** What is expected **
Set down again exactly the lines of the listing below that fall between the line holding "backend/service.py | _build_next_candidates" and the line holding "versions, in first-occurrence order", inclusive.

** Provided data **
==========

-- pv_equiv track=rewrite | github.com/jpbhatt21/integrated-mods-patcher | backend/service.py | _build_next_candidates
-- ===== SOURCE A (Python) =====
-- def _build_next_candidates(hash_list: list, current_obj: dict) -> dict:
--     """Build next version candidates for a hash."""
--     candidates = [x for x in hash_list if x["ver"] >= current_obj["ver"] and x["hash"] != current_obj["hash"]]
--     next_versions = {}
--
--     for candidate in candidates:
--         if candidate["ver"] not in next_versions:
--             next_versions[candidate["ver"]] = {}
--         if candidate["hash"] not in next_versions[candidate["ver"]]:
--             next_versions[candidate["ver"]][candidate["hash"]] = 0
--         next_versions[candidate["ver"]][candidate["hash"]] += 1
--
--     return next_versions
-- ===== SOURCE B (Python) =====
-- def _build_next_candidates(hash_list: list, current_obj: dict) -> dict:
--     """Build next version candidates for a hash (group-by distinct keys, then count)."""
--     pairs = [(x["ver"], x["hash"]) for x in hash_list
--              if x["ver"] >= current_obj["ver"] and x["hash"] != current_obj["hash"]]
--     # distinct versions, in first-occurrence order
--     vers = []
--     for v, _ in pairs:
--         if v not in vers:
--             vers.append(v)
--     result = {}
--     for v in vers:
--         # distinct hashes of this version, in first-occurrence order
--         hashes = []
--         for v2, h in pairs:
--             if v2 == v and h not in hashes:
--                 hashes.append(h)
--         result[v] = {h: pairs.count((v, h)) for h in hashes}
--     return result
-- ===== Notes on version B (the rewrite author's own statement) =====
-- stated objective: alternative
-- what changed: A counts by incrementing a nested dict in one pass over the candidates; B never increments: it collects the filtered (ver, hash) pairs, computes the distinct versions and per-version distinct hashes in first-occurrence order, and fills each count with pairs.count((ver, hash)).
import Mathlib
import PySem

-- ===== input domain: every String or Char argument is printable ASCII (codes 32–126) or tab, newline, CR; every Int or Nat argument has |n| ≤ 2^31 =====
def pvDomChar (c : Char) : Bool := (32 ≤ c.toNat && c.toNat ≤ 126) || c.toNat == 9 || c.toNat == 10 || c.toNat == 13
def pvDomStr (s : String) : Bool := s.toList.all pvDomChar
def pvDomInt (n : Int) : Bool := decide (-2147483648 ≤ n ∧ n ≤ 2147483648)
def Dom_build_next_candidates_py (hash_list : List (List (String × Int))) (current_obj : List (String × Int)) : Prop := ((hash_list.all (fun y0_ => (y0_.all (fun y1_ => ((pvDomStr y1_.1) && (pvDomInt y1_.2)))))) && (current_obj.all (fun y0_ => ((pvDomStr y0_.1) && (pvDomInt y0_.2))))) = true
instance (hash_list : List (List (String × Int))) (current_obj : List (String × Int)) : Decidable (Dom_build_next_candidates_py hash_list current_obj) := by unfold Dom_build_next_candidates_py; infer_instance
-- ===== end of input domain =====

==========

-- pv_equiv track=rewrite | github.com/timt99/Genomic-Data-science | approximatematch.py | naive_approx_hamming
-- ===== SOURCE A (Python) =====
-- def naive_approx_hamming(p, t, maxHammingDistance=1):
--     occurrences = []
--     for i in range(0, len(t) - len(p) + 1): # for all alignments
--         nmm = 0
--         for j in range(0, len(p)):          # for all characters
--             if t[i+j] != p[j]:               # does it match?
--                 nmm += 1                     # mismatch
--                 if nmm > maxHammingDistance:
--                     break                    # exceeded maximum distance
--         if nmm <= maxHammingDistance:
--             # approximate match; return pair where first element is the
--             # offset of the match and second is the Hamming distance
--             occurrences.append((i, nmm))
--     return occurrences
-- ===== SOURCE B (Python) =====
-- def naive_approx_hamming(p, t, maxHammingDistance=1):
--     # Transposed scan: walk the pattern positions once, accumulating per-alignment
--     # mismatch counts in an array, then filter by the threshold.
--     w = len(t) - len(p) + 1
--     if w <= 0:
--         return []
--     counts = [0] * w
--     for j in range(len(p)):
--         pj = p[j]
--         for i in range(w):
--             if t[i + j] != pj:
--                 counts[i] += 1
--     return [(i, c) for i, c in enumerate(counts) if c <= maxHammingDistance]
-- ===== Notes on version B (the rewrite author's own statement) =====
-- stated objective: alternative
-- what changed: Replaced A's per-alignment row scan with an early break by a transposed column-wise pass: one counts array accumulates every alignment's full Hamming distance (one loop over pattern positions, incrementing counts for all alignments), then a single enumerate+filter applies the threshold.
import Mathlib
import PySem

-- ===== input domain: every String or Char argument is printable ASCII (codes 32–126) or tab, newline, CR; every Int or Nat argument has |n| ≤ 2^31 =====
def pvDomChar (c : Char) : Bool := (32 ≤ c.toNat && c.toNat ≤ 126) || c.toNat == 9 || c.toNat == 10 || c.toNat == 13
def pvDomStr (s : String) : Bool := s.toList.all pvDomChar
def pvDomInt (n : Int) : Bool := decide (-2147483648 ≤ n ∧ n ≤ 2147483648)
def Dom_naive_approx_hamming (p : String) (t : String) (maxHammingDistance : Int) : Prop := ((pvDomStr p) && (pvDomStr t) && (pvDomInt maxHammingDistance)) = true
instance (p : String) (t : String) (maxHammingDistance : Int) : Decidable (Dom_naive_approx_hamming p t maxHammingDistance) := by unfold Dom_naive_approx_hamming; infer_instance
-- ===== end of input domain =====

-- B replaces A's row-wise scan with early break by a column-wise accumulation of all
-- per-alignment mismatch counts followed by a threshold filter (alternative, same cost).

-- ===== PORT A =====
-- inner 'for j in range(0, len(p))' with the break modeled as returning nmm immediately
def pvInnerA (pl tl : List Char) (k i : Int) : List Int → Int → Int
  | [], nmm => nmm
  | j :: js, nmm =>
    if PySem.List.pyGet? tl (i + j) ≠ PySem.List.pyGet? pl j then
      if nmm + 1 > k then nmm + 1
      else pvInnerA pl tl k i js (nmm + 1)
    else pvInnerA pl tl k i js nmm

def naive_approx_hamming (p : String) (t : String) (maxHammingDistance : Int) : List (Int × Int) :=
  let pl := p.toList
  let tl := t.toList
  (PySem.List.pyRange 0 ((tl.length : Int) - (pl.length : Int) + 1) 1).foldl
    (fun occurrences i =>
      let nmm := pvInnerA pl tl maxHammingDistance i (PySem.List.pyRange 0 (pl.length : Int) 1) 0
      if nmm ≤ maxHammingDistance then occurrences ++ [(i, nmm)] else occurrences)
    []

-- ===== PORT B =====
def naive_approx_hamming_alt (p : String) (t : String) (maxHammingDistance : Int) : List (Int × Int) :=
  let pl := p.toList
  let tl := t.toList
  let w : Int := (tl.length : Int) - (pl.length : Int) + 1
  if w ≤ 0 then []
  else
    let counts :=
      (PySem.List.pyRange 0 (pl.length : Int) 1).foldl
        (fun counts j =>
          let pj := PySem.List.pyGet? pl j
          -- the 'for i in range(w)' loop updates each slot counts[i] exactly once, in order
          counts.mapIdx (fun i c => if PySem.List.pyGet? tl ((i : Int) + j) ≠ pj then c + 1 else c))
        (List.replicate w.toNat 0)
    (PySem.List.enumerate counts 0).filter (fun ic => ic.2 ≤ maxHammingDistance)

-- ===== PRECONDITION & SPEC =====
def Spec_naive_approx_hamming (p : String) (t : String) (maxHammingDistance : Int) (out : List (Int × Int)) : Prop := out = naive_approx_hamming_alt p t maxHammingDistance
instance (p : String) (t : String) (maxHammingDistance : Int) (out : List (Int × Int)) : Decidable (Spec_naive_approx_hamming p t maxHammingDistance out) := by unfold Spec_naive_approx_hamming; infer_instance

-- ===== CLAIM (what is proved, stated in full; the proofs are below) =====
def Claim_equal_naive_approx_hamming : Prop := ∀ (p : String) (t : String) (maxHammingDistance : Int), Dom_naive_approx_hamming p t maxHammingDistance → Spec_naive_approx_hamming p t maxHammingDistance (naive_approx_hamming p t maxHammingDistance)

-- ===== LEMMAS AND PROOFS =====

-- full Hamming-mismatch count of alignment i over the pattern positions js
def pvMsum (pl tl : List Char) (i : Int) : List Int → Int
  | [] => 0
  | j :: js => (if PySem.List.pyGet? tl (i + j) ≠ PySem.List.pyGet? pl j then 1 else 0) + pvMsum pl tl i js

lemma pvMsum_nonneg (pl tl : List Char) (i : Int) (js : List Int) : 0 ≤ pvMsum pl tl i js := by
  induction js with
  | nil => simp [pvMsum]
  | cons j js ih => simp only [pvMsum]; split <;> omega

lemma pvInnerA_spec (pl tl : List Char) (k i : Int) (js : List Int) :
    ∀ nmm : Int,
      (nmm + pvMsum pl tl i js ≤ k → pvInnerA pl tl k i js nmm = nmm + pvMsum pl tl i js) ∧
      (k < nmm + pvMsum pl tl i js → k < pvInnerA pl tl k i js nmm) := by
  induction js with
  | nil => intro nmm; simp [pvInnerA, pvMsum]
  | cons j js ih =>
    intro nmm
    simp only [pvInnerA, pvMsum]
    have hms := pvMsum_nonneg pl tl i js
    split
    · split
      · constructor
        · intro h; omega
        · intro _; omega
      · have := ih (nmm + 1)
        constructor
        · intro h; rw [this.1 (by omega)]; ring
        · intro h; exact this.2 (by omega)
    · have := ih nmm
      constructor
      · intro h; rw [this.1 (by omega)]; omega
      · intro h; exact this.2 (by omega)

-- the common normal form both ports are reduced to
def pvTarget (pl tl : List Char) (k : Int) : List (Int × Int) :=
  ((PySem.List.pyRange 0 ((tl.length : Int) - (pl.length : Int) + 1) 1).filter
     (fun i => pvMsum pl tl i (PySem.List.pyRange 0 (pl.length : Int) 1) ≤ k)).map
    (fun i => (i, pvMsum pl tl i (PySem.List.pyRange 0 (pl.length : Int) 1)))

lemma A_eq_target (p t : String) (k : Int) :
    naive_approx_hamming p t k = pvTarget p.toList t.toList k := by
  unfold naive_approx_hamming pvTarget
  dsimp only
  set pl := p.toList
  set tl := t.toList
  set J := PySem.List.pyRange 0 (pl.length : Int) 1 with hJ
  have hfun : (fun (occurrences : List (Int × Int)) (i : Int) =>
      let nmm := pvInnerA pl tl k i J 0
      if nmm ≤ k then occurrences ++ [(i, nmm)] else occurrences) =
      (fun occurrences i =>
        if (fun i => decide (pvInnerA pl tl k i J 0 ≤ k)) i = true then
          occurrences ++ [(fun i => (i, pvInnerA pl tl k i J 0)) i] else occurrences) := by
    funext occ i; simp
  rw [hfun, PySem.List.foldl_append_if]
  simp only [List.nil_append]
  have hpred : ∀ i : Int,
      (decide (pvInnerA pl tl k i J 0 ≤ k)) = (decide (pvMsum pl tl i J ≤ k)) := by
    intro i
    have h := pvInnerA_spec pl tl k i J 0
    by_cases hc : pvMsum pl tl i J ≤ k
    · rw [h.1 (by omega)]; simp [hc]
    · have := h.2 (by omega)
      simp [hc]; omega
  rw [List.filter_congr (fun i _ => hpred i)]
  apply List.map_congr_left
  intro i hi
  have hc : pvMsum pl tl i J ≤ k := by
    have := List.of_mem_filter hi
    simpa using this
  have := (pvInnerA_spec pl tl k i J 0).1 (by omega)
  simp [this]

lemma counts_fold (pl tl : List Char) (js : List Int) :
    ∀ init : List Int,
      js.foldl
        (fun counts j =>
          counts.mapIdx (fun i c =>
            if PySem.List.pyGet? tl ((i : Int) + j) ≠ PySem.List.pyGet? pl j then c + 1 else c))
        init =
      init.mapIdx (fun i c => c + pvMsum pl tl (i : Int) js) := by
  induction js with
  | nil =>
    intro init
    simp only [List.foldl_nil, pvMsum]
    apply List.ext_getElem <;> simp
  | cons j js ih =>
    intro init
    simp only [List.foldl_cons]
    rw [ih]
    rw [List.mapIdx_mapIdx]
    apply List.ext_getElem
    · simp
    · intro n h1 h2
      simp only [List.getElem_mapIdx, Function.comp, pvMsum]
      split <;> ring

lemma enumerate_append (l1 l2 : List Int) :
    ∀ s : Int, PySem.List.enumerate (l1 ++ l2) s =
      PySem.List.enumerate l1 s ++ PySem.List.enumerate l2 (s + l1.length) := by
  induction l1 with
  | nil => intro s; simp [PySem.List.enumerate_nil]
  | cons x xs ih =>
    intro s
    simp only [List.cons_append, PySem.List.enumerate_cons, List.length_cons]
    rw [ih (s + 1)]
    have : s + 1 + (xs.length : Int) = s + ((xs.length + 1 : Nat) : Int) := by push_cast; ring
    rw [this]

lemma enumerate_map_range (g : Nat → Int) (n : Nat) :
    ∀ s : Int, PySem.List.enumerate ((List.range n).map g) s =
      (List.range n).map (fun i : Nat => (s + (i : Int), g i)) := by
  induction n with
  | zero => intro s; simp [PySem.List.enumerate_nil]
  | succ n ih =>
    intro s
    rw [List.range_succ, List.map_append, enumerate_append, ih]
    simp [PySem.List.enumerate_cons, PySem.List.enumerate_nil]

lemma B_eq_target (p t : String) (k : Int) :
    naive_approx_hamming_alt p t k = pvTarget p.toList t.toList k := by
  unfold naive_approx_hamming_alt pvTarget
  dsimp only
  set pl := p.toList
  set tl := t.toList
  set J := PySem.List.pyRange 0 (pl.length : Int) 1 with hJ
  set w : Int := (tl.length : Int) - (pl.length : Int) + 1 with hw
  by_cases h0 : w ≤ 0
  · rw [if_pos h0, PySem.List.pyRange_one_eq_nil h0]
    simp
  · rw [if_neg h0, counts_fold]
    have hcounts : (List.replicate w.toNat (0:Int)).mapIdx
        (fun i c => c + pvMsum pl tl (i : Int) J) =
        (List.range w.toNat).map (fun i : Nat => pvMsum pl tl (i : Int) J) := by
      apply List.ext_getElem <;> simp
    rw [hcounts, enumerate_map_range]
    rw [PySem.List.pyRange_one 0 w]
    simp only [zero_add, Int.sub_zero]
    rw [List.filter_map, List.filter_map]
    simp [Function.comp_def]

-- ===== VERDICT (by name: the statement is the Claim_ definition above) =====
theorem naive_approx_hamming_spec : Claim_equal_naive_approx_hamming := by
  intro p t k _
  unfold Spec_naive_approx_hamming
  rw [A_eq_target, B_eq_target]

==========

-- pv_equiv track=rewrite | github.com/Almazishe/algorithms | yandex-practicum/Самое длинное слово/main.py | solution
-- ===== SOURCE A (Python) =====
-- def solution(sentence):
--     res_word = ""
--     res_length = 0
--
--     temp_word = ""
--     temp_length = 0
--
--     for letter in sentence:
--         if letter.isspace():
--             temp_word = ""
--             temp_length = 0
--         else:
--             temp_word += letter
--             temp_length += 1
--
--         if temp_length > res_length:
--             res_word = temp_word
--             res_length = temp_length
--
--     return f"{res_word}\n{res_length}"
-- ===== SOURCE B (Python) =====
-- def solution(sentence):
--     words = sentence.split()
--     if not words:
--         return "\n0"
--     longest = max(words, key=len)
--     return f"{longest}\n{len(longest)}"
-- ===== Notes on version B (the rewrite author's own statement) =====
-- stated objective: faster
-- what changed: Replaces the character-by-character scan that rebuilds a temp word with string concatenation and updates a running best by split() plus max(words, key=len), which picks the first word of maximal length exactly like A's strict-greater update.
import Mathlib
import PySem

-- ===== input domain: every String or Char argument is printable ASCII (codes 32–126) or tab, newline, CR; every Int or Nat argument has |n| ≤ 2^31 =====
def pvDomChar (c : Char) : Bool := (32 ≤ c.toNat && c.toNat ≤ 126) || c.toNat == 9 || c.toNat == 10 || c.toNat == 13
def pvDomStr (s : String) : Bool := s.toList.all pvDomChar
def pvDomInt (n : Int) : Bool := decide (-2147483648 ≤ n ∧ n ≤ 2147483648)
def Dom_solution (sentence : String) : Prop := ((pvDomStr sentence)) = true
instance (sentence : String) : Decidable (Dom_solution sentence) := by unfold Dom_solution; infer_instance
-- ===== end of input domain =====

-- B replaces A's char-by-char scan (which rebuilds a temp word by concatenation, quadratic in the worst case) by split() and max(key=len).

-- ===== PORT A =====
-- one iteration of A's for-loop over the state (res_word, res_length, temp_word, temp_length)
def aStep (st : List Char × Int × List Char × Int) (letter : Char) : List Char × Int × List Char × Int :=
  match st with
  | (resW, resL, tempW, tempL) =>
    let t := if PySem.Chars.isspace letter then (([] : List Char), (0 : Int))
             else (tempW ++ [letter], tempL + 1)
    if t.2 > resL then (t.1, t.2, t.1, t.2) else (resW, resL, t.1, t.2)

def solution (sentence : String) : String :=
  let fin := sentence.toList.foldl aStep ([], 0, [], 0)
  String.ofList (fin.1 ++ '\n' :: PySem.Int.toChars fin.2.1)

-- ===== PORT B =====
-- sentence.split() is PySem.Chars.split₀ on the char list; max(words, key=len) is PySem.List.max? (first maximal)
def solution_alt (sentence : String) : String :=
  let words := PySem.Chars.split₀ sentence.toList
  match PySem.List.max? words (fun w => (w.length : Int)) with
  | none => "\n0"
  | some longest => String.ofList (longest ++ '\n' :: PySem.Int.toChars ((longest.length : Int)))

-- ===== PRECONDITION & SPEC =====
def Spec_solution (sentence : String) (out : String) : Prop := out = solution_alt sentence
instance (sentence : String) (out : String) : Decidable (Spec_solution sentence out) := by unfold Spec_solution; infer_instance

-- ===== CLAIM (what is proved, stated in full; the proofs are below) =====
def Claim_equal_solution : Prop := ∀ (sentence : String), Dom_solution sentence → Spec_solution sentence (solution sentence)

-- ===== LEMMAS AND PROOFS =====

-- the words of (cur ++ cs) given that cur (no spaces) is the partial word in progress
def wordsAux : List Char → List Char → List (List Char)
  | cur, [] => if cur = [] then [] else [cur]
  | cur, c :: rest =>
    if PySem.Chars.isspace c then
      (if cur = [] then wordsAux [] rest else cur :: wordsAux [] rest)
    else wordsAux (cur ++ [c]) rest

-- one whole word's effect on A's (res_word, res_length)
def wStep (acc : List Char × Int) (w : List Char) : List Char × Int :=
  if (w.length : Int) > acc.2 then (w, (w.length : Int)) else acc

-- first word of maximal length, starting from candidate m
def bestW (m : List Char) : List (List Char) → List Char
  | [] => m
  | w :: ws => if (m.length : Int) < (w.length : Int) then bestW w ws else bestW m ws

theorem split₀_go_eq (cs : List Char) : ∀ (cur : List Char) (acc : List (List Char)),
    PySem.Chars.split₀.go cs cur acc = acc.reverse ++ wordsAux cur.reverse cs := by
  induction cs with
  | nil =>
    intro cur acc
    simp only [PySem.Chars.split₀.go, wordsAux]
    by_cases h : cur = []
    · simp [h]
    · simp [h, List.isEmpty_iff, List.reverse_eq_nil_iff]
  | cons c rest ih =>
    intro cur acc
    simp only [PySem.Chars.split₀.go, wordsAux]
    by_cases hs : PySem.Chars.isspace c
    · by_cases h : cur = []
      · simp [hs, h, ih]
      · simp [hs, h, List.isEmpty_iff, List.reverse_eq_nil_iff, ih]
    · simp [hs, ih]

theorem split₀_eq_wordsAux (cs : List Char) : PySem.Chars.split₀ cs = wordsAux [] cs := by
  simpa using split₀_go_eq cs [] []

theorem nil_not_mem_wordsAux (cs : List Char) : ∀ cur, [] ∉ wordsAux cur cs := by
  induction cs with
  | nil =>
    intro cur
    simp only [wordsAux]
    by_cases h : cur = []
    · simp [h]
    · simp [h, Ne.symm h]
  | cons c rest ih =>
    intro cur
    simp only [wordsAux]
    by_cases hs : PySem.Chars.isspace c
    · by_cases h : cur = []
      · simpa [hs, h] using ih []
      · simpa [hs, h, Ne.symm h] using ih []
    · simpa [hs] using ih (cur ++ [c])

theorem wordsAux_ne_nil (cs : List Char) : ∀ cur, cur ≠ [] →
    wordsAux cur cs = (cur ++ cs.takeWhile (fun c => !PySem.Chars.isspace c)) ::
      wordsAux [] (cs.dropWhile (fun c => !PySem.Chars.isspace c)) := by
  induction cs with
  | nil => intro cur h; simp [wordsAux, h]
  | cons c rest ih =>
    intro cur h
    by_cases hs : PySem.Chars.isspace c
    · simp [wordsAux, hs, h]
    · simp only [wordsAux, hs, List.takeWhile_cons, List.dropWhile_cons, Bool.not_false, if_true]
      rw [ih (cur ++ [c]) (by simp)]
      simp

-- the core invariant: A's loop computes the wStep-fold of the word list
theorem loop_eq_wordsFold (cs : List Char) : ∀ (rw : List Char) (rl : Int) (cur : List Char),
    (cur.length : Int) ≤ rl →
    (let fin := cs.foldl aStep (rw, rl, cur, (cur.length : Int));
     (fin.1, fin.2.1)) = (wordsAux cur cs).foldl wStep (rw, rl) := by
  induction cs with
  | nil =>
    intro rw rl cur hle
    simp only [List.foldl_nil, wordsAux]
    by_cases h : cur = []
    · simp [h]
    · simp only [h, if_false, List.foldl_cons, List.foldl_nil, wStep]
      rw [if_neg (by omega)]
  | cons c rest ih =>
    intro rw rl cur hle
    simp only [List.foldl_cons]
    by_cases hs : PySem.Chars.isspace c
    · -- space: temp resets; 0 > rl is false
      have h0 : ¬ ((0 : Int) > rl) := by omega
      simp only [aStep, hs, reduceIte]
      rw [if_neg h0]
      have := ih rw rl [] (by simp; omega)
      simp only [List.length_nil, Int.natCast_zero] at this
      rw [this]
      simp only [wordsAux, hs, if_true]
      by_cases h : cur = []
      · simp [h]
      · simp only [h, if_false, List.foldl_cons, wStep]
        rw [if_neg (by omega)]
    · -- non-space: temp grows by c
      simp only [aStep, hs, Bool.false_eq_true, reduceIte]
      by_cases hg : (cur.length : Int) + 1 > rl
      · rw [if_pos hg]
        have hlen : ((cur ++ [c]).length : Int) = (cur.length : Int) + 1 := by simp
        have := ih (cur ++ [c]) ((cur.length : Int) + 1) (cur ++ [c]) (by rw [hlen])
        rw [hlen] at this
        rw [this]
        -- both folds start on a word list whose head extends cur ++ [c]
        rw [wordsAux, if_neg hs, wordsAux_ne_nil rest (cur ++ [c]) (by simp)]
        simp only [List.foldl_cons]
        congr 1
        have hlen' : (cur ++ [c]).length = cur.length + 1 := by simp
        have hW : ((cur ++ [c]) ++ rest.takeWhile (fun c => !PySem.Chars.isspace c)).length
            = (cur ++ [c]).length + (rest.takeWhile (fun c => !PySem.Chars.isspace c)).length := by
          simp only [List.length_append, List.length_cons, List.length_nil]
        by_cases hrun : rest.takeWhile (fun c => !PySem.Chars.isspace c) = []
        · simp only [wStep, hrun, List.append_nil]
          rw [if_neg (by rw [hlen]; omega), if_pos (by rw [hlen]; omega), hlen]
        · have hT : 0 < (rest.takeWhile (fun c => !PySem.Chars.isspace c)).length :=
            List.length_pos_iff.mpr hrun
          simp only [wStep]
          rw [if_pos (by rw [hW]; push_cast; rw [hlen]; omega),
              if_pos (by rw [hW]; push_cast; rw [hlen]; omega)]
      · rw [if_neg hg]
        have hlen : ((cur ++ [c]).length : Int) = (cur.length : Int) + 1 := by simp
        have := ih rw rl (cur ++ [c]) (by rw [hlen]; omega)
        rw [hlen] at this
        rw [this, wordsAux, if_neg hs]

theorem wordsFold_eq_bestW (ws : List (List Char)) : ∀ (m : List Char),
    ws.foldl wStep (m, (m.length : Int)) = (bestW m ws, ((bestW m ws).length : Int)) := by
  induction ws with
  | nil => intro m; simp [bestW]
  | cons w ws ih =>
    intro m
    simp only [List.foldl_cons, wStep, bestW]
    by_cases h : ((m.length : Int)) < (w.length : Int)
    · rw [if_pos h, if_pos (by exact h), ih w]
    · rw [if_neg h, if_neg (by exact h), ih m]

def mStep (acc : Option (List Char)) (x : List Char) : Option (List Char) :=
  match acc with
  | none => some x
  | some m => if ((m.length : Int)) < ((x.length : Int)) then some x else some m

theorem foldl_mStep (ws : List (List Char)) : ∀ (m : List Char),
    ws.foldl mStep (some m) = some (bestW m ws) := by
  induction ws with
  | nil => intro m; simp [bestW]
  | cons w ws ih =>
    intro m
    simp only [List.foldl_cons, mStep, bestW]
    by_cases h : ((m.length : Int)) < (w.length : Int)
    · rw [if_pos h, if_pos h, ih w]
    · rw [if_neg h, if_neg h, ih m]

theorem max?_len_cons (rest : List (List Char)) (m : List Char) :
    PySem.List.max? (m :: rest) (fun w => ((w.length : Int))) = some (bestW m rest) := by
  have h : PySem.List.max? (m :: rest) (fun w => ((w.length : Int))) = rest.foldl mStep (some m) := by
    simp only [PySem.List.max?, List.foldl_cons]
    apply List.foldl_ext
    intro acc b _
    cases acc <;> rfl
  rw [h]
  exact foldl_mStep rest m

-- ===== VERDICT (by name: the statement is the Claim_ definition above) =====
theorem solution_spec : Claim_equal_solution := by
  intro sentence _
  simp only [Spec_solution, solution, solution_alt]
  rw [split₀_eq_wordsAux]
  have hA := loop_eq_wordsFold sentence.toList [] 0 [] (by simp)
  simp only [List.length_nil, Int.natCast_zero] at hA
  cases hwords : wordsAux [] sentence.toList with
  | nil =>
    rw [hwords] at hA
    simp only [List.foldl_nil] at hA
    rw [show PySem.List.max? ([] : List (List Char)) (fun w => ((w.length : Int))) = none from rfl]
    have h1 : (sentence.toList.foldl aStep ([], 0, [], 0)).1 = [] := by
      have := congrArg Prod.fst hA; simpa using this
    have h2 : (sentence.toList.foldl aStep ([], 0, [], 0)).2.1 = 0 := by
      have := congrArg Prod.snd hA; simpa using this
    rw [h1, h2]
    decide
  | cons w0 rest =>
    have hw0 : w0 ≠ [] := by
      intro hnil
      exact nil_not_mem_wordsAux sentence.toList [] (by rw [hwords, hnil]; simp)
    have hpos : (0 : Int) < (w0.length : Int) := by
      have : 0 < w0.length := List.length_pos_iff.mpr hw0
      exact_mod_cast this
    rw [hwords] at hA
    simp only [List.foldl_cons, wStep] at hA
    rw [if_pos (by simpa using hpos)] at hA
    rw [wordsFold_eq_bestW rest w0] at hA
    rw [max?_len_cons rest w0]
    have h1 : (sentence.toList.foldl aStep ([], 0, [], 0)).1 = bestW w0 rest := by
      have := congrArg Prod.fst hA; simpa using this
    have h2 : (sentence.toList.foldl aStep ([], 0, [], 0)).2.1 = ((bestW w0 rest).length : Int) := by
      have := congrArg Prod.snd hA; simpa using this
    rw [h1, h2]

==========

** Problem solution **
-- pv_equiv track=rewrite | github.com/jpbhatt21/integrated-mods-patcher | backend/service.py | _build_next_candidates
-- ===== SOURCE A (Python) =====
-- def _build_next_candidates(hash_list: list, current_obj: dict) -> dict:
--     """Build next version candidates for a hash."""
--     candidates = [x for x in hash_list if x["ver"] >= current_obj["ver"] and x["hash"] != current_obj["hash"]]
--     next_versions = {}
--
--     for candidate in candidates:
--         if candidate["ver"] not in next_versions:
--             next_versions[candidate["ver"]] = {}
--         if candidate["hash"] not in next_versions[candidate["ver"]]:
--             next_versions[candidate["ver"]][candidate["hash"]] = 0
--         next_versions[candidate["ver"]][candidate["hash"]] += 1
--
--     return next_versions
-- ===== SOURCE B (Python) =====
-- def _build_next_candidates(hash_list: list, current_obj: dict) -> dict:
--     """Build next version candidates for a hash (group-by distinct keys, then count)."""
--     pairs = [(x["ver"], x["hash"]) for x in hash_list
--              if x["ver"] >= current_obj["ver"] and x["hash"] != current_obj["hash"]]
--     # distinct versions, in first-occurrence order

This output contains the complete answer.